- [What the task asks]: Please repeat, from the entries that follow, the lines from the one containing "pvBSearch xp lo hi = lo := by" through the one containing "comp0).1 := by" exactly, adding nothing.

- [Data shown]:

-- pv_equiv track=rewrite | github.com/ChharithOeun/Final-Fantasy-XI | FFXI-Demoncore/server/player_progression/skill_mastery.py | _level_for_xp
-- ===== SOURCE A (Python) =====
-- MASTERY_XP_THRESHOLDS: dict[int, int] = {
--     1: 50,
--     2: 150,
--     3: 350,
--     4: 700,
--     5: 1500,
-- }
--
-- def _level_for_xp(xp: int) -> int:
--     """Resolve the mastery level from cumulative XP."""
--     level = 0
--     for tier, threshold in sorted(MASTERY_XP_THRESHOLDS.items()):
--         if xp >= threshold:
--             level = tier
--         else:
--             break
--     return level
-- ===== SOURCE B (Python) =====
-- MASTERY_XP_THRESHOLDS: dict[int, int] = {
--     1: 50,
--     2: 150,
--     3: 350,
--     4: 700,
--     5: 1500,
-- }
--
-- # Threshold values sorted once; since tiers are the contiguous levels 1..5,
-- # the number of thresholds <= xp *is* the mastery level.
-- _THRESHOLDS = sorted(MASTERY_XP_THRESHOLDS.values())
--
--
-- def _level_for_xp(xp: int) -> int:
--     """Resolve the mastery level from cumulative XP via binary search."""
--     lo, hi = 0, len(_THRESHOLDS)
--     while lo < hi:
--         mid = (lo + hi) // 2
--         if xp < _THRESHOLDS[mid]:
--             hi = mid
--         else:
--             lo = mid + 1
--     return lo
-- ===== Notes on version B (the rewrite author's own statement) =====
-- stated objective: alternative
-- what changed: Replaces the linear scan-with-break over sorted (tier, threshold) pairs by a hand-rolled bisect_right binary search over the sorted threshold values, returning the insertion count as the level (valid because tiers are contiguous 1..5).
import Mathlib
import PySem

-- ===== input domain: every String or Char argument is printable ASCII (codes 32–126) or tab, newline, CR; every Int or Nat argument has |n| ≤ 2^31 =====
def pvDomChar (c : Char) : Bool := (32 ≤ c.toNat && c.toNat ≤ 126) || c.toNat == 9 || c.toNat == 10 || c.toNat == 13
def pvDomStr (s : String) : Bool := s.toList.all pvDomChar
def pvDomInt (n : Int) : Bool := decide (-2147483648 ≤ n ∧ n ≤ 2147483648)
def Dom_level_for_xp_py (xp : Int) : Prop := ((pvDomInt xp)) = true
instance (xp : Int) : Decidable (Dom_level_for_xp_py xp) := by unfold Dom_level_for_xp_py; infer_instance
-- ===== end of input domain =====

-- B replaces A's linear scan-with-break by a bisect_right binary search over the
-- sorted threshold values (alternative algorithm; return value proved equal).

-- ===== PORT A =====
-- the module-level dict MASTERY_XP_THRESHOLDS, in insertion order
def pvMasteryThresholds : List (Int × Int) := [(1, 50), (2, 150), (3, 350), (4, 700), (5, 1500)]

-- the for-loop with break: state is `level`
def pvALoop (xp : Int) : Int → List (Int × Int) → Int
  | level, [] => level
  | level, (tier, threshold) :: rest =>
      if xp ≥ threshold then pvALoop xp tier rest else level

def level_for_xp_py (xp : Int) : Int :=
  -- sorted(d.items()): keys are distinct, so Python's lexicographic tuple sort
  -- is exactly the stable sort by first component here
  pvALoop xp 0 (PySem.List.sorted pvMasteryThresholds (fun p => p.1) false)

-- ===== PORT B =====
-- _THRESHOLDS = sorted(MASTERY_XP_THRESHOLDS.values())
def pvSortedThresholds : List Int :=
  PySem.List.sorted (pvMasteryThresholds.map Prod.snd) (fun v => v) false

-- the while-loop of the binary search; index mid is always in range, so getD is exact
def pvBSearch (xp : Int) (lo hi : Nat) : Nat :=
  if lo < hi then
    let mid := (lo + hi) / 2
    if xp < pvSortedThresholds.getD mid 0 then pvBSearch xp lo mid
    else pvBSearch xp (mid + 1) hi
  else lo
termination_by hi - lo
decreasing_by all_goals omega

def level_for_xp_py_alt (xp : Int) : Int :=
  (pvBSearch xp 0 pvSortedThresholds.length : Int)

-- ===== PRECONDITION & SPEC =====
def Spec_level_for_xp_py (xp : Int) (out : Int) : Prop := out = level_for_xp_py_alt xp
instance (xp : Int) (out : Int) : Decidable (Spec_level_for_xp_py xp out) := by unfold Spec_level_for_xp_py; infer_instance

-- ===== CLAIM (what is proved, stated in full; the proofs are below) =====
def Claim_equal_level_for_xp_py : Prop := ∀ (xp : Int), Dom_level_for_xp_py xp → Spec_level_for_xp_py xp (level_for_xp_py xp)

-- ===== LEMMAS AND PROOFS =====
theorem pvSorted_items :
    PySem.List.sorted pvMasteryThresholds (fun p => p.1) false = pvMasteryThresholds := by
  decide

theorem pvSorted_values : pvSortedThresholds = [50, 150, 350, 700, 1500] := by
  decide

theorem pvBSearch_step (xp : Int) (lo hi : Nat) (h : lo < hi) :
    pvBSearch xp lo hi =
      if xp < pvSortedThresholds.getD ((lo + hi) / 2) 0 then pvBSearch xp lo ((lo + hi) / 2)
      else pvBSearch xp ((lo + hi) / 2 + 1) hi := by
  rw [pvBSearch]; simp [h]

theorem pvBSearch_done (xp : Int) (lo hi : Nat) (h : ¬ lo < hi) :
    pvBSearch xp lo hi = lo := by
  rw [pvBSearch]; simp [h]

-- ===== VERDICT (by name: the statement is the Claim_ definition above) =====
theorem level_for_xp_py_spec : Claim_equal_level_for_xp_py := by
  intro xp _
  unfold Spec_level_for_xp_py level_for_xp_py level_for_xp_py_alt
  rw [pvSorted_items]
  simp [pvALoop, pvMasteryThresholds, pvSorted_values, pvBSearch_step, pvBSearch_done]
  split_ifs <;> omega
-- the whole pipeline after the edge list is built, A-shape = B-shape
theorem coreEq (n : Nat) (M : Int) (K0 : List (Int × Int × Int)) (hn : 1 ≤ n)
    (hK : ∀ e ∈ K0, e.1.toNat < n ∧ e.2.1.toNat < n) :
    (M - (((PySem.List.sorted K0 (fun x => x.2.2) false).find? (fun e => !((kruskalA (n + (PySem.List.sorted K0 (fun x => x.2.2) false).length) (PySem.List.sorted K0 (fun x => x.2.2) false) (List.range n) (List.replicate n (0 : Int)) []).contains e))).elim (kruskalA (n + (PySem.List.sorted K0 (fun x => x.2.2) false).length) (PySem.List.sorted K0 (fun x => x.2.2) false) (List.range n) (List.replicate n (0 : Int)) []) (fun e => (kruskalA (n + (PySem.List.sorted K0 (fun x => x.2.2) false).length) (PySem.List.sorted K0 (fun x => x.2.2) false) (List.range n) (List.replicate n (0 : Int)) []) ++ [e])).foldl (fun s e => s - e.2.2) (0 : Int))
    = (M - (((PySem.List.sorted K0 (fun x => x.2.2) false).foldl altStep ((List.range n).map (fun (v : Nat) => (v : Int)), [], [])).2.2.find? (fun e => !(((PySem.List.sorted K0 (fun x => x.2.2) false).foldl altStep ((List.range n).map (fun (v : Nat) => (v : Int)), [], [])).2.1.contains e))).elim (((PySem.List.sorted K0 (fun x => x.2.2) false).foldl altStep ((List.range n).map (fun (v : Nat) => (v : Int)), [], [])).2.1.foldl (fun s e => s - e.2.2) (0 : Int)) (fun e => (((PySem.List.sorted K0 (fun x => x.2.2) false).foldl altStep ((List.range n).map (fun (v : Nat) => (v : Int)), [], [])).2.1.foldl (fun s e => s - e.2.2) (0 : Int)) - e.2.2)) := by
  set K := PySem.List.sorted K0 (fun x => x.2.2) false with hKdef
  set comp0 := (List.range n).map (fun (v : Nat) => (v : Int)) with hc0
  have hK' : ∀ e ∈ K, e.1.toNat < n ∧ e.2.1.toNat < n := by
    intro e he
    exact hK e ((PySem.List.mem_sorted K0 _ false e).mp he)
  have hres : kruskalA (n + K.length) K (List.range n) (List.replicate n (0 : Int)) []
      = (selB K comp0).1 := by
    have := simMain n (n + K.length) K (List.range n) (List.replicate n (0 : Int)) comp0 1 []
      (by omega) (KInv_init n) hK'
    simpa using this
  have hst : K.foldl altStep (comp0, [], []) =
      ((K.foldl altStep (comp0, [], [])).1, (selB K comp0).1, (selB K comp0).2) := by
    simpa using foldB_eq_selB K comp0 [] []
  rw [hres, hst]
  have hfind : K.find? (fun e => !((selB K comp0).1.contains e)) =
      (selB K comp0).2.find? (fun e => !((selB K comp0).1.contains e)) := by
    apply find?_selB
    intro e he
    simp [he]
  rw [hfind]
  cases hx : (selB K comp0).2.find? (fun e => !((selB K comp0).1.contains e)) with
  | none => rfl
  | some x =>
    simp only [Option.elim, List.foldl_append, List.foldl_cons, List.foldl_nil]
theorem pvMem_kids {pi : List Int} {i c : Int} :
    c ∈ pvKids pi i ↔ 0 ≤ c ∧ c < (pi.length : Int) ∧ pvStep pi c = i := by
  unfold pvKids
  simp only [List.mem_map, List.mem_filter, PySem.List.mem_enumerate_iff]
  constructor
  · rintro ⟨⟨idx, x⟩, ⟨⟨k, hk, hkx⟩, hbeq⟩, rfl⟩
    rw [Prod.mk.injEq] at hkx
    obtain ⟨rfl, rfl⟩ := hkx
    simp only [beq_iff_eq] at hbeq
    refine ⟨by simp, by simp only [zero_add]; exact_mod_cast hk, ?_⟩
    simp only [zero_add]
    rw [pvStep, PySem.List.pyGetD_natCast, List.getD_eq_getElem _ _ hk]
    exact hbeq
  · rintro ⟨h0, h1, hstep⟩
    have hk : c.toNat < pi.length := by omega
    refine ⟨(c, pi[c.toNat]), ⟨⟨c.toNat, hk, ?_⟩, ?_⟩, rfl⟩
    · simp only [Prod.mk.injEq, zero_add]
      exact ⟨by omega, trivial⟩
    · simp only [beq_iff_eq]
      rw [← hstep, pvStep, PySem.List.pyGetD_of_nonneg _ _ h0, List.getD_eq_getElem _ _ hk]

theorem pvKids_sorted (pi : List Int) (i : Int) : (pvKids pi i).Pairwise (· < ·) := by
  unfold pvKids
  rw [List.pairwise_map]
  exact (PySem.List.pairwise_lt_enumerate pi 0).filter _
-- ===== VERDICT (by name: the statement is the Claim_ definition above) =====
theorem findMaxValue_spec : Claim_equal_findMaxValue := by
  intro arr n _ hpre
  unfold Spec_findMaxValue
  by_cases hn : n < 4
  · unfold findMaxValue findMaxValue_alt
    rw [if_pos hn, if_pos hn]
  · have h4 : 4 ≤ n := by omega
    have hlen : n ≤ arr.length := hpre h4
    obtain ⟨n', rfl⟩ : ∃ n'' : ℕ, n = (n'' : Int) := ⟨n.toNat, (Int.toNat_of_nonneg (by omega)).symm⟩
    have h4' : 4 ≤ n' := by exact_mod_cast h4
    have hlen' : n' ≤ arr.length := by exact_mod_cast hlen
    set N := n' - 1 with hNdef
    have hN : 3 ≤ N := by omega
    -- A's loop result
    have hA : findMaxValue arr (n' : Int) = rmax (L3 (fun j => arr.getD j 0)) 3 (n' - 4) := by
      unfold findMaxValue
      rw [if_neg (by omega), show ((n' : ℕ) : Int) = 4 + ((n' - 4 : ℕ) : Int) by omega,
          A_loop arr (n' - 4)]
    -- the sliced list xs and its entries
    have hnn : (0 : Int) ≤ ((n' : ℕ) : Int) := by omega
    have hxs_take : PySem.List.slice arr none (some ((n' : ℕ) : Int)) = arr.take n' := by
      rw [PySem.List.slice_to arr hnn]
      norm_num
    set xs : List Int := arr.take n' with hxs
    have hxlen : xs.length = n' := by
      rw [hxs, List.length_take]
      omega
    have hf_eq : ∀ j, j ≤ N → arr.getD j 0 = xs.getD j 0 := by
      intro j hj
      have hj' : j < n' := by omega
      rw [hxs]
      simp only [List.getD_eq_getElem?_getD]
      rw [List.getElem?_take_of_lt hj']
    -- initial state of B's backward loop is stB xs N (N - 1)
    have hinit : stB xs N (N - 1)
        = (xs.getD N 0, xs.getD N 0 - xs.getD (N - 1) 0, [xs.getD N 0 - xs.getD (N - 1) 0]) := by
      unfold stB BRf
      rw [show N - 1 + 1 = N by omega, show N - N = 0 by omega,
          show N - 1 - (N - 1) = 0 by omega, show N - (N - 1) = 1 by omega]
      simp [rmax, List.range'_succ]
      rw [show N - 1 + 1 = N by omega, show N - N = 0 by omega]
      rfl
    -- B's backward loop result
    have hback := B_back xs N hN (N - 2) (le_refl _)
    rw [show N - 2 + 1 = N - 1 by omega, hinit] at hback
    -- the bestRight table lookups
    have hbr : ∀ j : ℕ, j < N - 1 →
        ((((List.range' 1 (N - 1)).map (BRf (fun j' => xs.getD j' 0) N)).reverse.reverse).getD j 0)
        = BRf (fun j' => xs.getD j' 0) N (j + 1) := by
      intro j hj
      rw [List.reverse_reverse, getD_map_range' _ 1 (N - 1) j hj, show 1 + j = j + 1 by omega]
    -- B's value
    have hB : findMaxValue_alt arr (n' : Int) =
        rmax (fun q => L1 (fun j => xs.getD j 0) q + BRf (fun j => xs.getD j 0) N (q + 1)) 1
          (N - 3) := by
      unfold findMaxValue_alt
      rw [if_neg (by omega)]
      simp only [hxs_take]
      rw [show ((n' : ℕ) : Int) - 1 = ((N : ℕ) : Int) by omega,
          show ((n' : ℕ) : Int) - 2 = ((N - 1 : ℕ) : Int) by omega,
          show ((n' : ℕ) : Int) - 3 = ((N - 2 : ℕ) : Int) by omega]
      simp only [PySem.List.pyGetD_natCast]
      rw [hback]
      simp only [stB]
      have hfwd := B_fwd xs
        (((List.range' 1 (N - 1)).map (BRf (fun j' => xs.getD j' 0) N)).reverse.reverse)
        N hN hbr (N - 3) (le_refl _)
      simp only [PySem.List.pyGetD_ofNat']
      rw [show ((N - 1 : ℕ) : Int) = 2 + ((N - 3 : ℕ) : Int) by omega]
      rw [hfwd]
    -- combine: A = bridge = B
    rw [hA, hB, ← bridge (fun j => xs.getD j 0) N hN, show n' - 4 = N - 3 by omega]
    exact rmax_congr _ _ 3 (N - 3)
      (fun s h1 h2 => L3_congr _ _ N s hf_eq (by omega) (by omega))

- [Result for this task]:
    pvBSearch xp lo hi = lo := by
  rw [pvBSearch]; simp [h]

-- ===== VERDICT (by name: the statement is the Claim_ definition above) =====
theorem level_for_xp_py_spec : Claim_equal_level_for_xp_py := by
  intro xp _
  unfold Spec_level_for_xp_py level_for_xp_py level_for_xp_py_alt
  rw [pvSorted_items]
  simp [pvALoop, pvMasteryThresholds, pvSorted_values, pvBSearch_step, pvBSearch_done]
  split_ifs <;> omega
-- the whole pipeline after the edge list is built, A-shape = B-shape
theorem coreEq (n : Nat) (M : Int) (K0 : List (Int × Int × Int)) (hn : 1 ≤ n)
    (hK : ∀ e ∈ K0, e.1.toNat < n ∧ e.2.1.toNat < n) :
    (M - (((PySem.List.sorted K0 (fun x => x.2.2) false).find? (fun e => !((kruskalA (n + (PySem.List.sorted K0 (fun x => x.2.2) false).length) (PySem.List.sorted K0 (fun x => x.2.2) false) (List.range n) (List.replicate n (0 : Int)) []).contains e))).elim (kruskalA (n + (PySem.List.sorted K0 (fun x => x.2.2) false).length) (PySem.List.sorted K0 (fun x => x.2.2) false) (List.range n) (List.replicate n (0 : Int)) []) (fun e => (kruskalA (n + (PySem.List.sorted K0 (fun x => x.2.2) false).length) (PySem.List.sorted K0 (fun x => x.2.2) false) (List.range n) (List.replicate n (0 : Int)) []) ++ [e])).foldl (fun s e => s - e.2.2) (0 : Int))
    = (M - (((PySem.List.sorted K0 (fun x => x.2.2) false).foldl altStep ((List.range n).map (fun (v : Nat) => (v : Int)), [], [])).2.2.find? (fun e => !(((PySem.List.sorted K0 (fun x => x.2.2) false).foldl altStep ((List.range n).map (fun (v : Nat) => (v : Int)), [], [])).2.1.contains e))).elim (((PySem.List.sorted K0 (fun x => x.2.2) false).foldl altStep ((List.range n).map (fun (v : Nat) => (v : Int)), [], [])).2.1.foldl (fun s e => s - e.2.2) (0 : Int)) (fun e => (((PySem.List.sorted K0 (fun x => x.2.2) false).foldl altStep ((List.range n).map (fun (v : Nat) => (v : Int)), [], [])).2.1.foldl (fun s e => s - e.2.2) (0 : Int)) - e.2.2)) := by
  set K := PySem.List.sorted K0 (fun x => x.2.2) false with hKdef
  set comp0 := (List.range n).map (fun (v : Nat) => (v : Int)) with hc0
  have hK' : ∀ e ∈ K, e.1.toNat < n ∧ e.2.1.toNat < n := by
    intro e he
    exact hK e ((PySem.List.mem_sorted K0 _ false e).mp he)
  have hres : kruskalA (n + K.length) K (List.range n) (List.replicate n (0 : Int)) []
      = (selB K comp0).1 := by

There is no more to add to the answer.